Os Templários nos lembram como uma organização religiosa, autônoma e cercada de segredo pôde tornar-se alvo de acusações extraordinárias em meio a uma disputa de poder. A história da Maçonaria mostra como o mesmo desconhecimento externo alimentou, séculos depois, novas narrativas de irreligiosidade, satanismo e conspiração.

A Maçonaria, entretanto, propõe ao iniciado uma tarefa diferente: não aceitar simplesmente a narrativa mais confortável, mas trabalhar a pedra, investigar, comparar e buscar a verdade.

Se a tolerância não exige que abandonemos nossa fé, mas apenas que respeitemos a fé do outro, onde termina a incompatibilidade religiosa — e onde começa uma divergência histórica sobre consciência, autoridade, autonomia e poder?

Talvez essa pergunta não tenha uma resposta única. E talvez seja exatamente por isso que ela seja digna de ser levada ao interior de uma Loja.

Referências essenciais para aprofundamento

ANDERSON, James. The Constitutions of the Free-Masons. Londres, 1723.

RAMSAY, Andrew Michael. Oration of the Chevalier Ramsay, 1736/1737.

BONIFÁCIO VIII. Unam Sanctam. 1302.

CLEMENTE XII. In Eminenti Apostolatus Specula. 1738.

BENTO XIV. Providas Romanorum Pontificum. 1751.

CONGREGAÇÃO PARA A DOUTRINA DA FÉ. Declaração sobre a Maçonaria. 26 nov. 1983.

DICASTÉRIO PARA A DOUTRINA DA FÉ. Resposta sobre participação de fiéis católicos na Maçonaria. 13 nov. 2023.

SCOTTISH RITE OF FREEMASONRY, S.J., U.S.A. Freemasonry Q&A: What was Ramsay’s Oration?
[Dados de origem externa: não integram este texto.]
-- pv_equiv track=rewrite | github.com/Sumitshukla4020/Spell-Checker-and-Auto-Completion-Using-NLP | spell_checker_and_auto_complete.py | generate_possible_misspellings
-- ===== SOURCE A (Python) =====
-- def generate_possible_misspellings(word):
--     def generate_deletions(word):
--         return [word[:i] + word[i+1:] for i in range(len(word))]
--
--     def generate_insertions(word):
--         letters = 'abcdefghijklmnopqrstuvwxyz'
--         return [word[:i] + c + word[i:] for i in range(len(word) + 1) for c in letters]
--
--     def generate_substitutions(word):
--         letters = 'abcdefghijklmnopqrstuvwxyz'
--         return [word[:i] + c + word[i+1:] for i in range(len(word)) for c in letters if c != word[i]]
--
--     def generate_transpositions(word):
--         return [word[:i] + word[i+1] + word[i] + word[i+2:] for i in range(len(word) - 1)]
--
--     return set(generate_deletions(word) + generate_insertions(word) +
--                generate_substitutions(word) + generate_transpositions(word))
-- ===== SOURCE B (Python) =====
-- def generate_possible_misspellings(word):
--     letters = 'abcdefghijklmnopqrstuvwxyz'
--     dels, ins, subs, trans = [], [], [], []
--     pre, suf = '', word
--     while suf:
--         x, rest = suf[0], suf[1:]
--         dels.append(pre + rest)
--         ins.extend(pre + c + suf for c in letters)
--         subs.extend(pre + c + rest for c in letters if c != x)
--         if rest:
--             trans.append(pre + rest[0] + x + rest[1:])
--         pre, suf = pre + x, rest
--     ins.extend(pre + c for c in letters)
--     return set(dels + ins + subs + trans)
-- ===== Notes on version B (the rewrite author's own statement) =====
-- stated objective: alternative
-- what changed: B replaces A's four independent index-range comprehensions (each re-slicing the word at every position) by a single left-to-right sweep that maintains the (prefix, suffix) split incrementally and fills all four edit lists in one pass.
import Mathlib
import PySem

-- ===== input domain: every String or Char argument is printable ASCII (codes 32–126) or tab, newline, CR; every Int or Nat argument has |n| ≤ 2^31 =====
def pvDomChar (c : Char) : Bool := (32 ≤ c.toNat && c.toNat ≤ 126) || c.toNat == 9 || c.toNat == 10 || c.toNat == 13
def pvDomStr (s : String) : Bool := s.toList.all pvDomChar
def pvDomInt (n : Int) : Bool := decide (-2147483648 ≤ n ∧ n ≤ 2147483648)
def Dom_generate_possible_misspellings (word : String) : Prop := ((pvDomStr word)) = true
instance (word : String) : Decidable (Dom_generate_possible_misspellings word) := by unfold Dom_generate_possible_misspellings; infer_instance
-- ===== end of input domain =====

-- B replaces A's four independent slice-and-index comprehensions by one left-to-right sweep that
-- maintains the (prefix, suffix) split incrementally; objective: alternative decomposition.

def pvLetters : List Char := "abcdefghijklmnopqrstuvwxyz".toList

-- ===== PORT A =====
def generate_possible_misspellings (word : String) : List String :=
  let w := word.toList
  let n : Int := (w.length : Int)
  let dels := (PySem.List.pyRange 0 n 1).map (fun i =>
      String.ofList (PySem.List.slice w none (some i) ++ PySem.List.slice w (some (i+1)) none))
  let ins := (PySem.List.pyRange 0 (n+1) 1).flatMap (fun i =>
      pvLetters.map (fun c =>
        String.ofList (PySem.List.slice w none (some i) ++ c :: PySem.List.slice w (some i) none)))
  let subs := (PySem.List.pyRange 0 n 1).flatMap (fun i =>
      (pvLetters.filter (fun c => c != PySem.List.pyGetD w i 'a')).map (fun c =>
        String.ofList (PySem.List.slice w none (some i) ++ c :: PySem.List.slice w (some (i+1)) none)))
  let trans := (PySem.List.pyRange 0 (n-1) 1).map (fun i =>
      String.ofList (PySem.List.slice w none (some i) ++
        PySem.List.pyGetD w (i+1) 'a' :: PySem.List.pyGetD w i 'a' :: PySem.List.slice w (some (i+2)) none))
  PySem.Set.ofList (dels ++ ins ++ subs ++ trans)

-- ===== PORT B =====
def pvSweep (pre suf : List Char) (dels ins subs trans : List String) :
    List String × List String × List String × List String :=
  match suf with
  | [] => (dels, ins ++ pvLetters.map (fun c => String.ofList (pre ++ [c])), subs, trans)
  | x :: rest =>
      pvSweep (pre ++ [x]) rest
        (dels ++ [String.ofList (pre ++ rest)])
        (ins ++ pvLetters.map (fun c => String.ofList (pre ++ c :: x :: rest)))
        (subs ++ (pvLetters.filter (fun c => c != x)).map (fun c => String.ofList (pre ++ c :: rest)))
        (trans ++ (match rest with
          | [] => []
          | y :: r2 => [String.ofList (pre ++ y :: x :: r2)]))

def generate_possible_misspellings_alt (word : String) : List String :=
  let r := pvSweep [] word.toList [] [] [] []
  PySem.Set.ofList (r.1 ++ r.2.1 ++ r.2.2.1 ++ r.2.2.2)

-- ===== PRECONDITION & SPEC =====
def Spec_generate_possible_misspellings (word : String) (out : List String) : Prop := out = generate_possible_misspellings_alt word
instance (word : String) (out : List String) : Decidable (Spec_generate_possible_misspellings word out) := by unfold Spec_generate_possible_misspellings; infer_instance

-- ===== CLAIM (what is proved, stated in full; the proofs are below) =====
def Claim_equal_generate_possible_misspellings : Prop := ∀ (word : String), Dom_generate_possible_misspellings word → Spec_generate_possible_misspellings word (generate_possible_misspellings word)

-- ===== LEMMAS AND PROOFS =====

def pvDelsL (pre w : List Char) : List (List Char) :=
  (List.range w.length).map (fun k => pre ++ (w.take k ++ w.drop (k+1)))
def pvInsL (pre w : List Char) : List (List Char) :=
  (List.range (w.length + 1)).flatMap (fun k =>
    pvLetters.map (fun c => pre ++ (w.take k ++ c :: w.drop k)))
def pvSubsL (pre w : List Char) : List (List Char) :=
  (List.range w.length).flatMap (fun k =>
    (pvLetters.filter (fun c => c != w.getD k 'a')).map (fun c =>
      pre ++ (w.take k ++ c :: w.drop (k+1))))
def pvTransL (pre w : List Char) : List (List Char) :=
  (List.range (w.length - 1)).map (fun k =>
    pre ++ (w.take k ++ w.getD (k+1) 'a' :: w.getD k 'a' :: w.drop (k+2)))

lemma pvDelsL_cons (pre : List Char) (x : Char) (rest : List Char) :
    pvDelsL pre (x :: rest) = (pre ++ rest) :: pvDelsL (pre ++ [x]) rest := by
  simp [pvDelsL, List.range_succ_eq_map, List.map_map, Function.comp_def]

lemma pvInsL_cons (pre : List Char) (x : Char) (rest : List Char) :
    pvInsL pre (x :: rest) =
      pvLetters.map (fun c => pre ++ c :: x :: rest) ++ pvInsL (pre ++ [x]) rest := by
  simp [pvInsL, List.range_succ_eq_map, List.flatMap_map, Function.comp_def]

lemma pvSubsL_cons (pre : List Char) (x : Char) (rest : List Char) :
    pvSubsL pre (x :: rest) =
      (pvLetters.filter (fun c => c != x)).map (fun c => pre ++ c :: rest) ++
        pvSubsL (pre ++ [x]) rest := by
  simp [pvSubsL, List.range_succ_eq_map, List.flatMap_map, Function.comp_def]

lemma pvTransL_cons (pre : List Char) (x : Char) (rest : List Char) :
    pvTransL pre (x :: rest) =
      (match rest with
        | [] => ([] : List (List Char))
        | y :: r2 => [pre ++ y :: x :: r2]) ++ pvTransL (pre ++ [x]) rest := by
  cases rest with
  | nil => simp [pvTransL]
  | cons y r2 =>
      simp [pvTransL, List.range_succ_eq_map, List.map_map, Function.comp_def]

lemma pvSweep_eq (w : List Char) : ∀ (pre : List Char) (d i s t : List String),
    pvSweep pre w d i s t =
      (d ++ (pvDelsL pre w).map String.ofList, i ++ (pvInsL pre w).map String.ofList,
       s ++ (pvSubsL pre w).map String.ofList, t ++ (pvTransL pre w).map String.ofList) := by
  induction w with
  | nil =>
      intro pre d i s t
      simp [pvSweep, pvDelsL, pvInsL, pvSubsL, pvTransL]
  | cons x rest ih =>
      intro pre d i s t
      rw [pvSweep.eq_def]; simp only []; rw [ih, pvDelsL_cons, pvInsL_cons, pvSubsL_cons, pvTransL_cons]
      cases rest with
      | nil => simp [List.append_assoc, List.map_map, Function.comp_def]
      | cons y r2 => simp [List.append_assoc, List.map_map, Function.comp_def]

lemma pvA_dels (w : List Char) :
    (PySem.List.pyRange 0 (w.length : Int) 1).map (fun i =>
        String.ofList (PySem.List.slice w none (some i) ++ PySem.List.slice w (some (i+1)) none)) =
      (pvDelsL [] w).map String.ofList := by
  rw [PySem.List.pyRange_one]
  simp only [sub_zero, Int.toNat_natCast, List.map_map, pvDelsL]
  apply List.map_congr_left
  intro k _
  have h1 : ((0 : Int) + (k : Int)) = ((k : Nat) : Int) := by push_cast; ring
  have h2 : ((k : Int) + 1) = (((k + 1 : Nat)) : Int) := by push_cast; ring
  simp only [Function.comp_def, h1, h2, PySem.List.slice_to_natCast,
    PySem.List.slice_from_natCast, List.nil_append]

lemma pvA_ins (w : List Char) :
    (PySem.List.pyRange 0 ((w.length : Int) + 1) 1).flatMap (fun i =>
        pvLetters.map (fun c =>
          String.ofList (PySem.List.slice w none (some i) ++ c :: PySem.List.slice w (some i) none))) =
      (pvInsL [] w).map String.ofList := by
  rw [PySem.List.pyRange_one]
  have hn : (((w.length : Int) + 1) - 0).toNat = w.length + 1 := by omega
  rw [hn, List.flatMap_map]
  simp only [pvInsL, List.map_flatMap]
  apply List.flatMap_congr
  intro k _
  have h1 : ((0 : Int) + (k : Int)) = ((k : Nat) : Int) := by push_cast; ring
  simp only [Function.comp_def, h1, PySem.List.slice_to_natCast,
    PySem.List.slice_from_natCast, List.map_map, List.nil_append]

lemma pvA_subs (w : List Char) :
    (PySem.List.pyRange 0 (w.length : Int) 1).flatMap (fun i =>
        (pvLetters.filter (fun c => c != PySem.List.pyGetD w i 'a')).map (fun c =>
          String.ofList (PySem.List.slice w none (some i) ++ c :: PySem.List.slice w (some (i+1)) none))) =
      (pvSubsL [] w).map String.ofList := by
  rw [PySem.List.pyRange_one]
  simp only [sub_zero, Int.toNat_natCast, List.flatMap_map]
  simp only [pvSubsL, List.map_flatMap]
  apply List.flatMap_congr
  intro k _
  have h1 : ((0 : Int) + (k : Int)) = ((k : Nat) : Int) := by push_cast; ring
  have h2 : ((k : Int) + 1) = (((k + 1 : Nat)) : Int) := by push_cast; ring
  simp only [Function.comp_def, h1, h2, PySem.List.slice_to_natCast,
    PySem.List.slice_from_natCast, PySem.List.pyGetD_natCast, List.map_map, List.nil_append]

lemma pvA_trans (w : List Char) :
    (PySem.List.pyRange 0 ((w.length : Int) - 1) 1).map (fun i =>
        String.ofList (PySem.List.slice w none (some i) ++
          PySem.List.pyGetD w (i+1) 'a' :: PySem.List.pyGetD w i 'a' :: PySem.List.slice w (some (i+2)) none)) =
      (pvTransL [] w).map String.ofList := by
  rw [PySem.List.pyRange_one]
  have hn : (((w.length : Int) - 1) - 0).toNat = w.length - 1 := by omega
  rw [hn]
  simp only [pvTransL, List.map_map]
  apply List.map_congr_left
  intro k _
  have h1 : ((0 : Int) + (k : Int)) = ((k : Nat) : Int) := by push_cast; ring
  have h2 : ((k : Int) + 1) = (((k + 1 : Nat)) : Int) := by push_cast; ring
  have h3 : ((k : Int) + 2) = (((k + 2 : Nat)) : Int) := by push_cast; ring
  simp only [Function.comp_def, h1, h2, h3, PySem.List.slice_to_natCast,
    PySem.List.slice_from_natCast, PySem.List.pyGetD_natCast, List.nil_append]

-- ===== VERDICT (by name: the statement is the Claim_ definition above) =====
theorem generate_possible_misspellings_spec : Claim_equal_generate_possible_misspellings := by
  intro word _
  unfold Spec_generate_possible_misspellings
  unfold generate_possible_misspellings generate_possible_misspellings_alt
  rw [pvSweep_eq]
  simp only [List.nil_append]
  rw [pvA_dels, pvA_ins, pvA_subs, pvA_trans]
QUATUOR CORONATI LODGE No. 2076. Ars Quatuor Coronatorum.

LYTTLE, Charles H. Historical Bases of Rome’s Conflict with Freemasonry. Church History, 1940.

BENNETT, John Richardson. The Origin of Freemasonry and Knights Templar. 1907.

BAIGENT, Michael; LEIGH, Richard. The Temple and the Lodge. (Consultar como interpretação da tese templária, não como prova de continuidade institucional.)

Documentação do processo templário e Pergaminho de Chinon.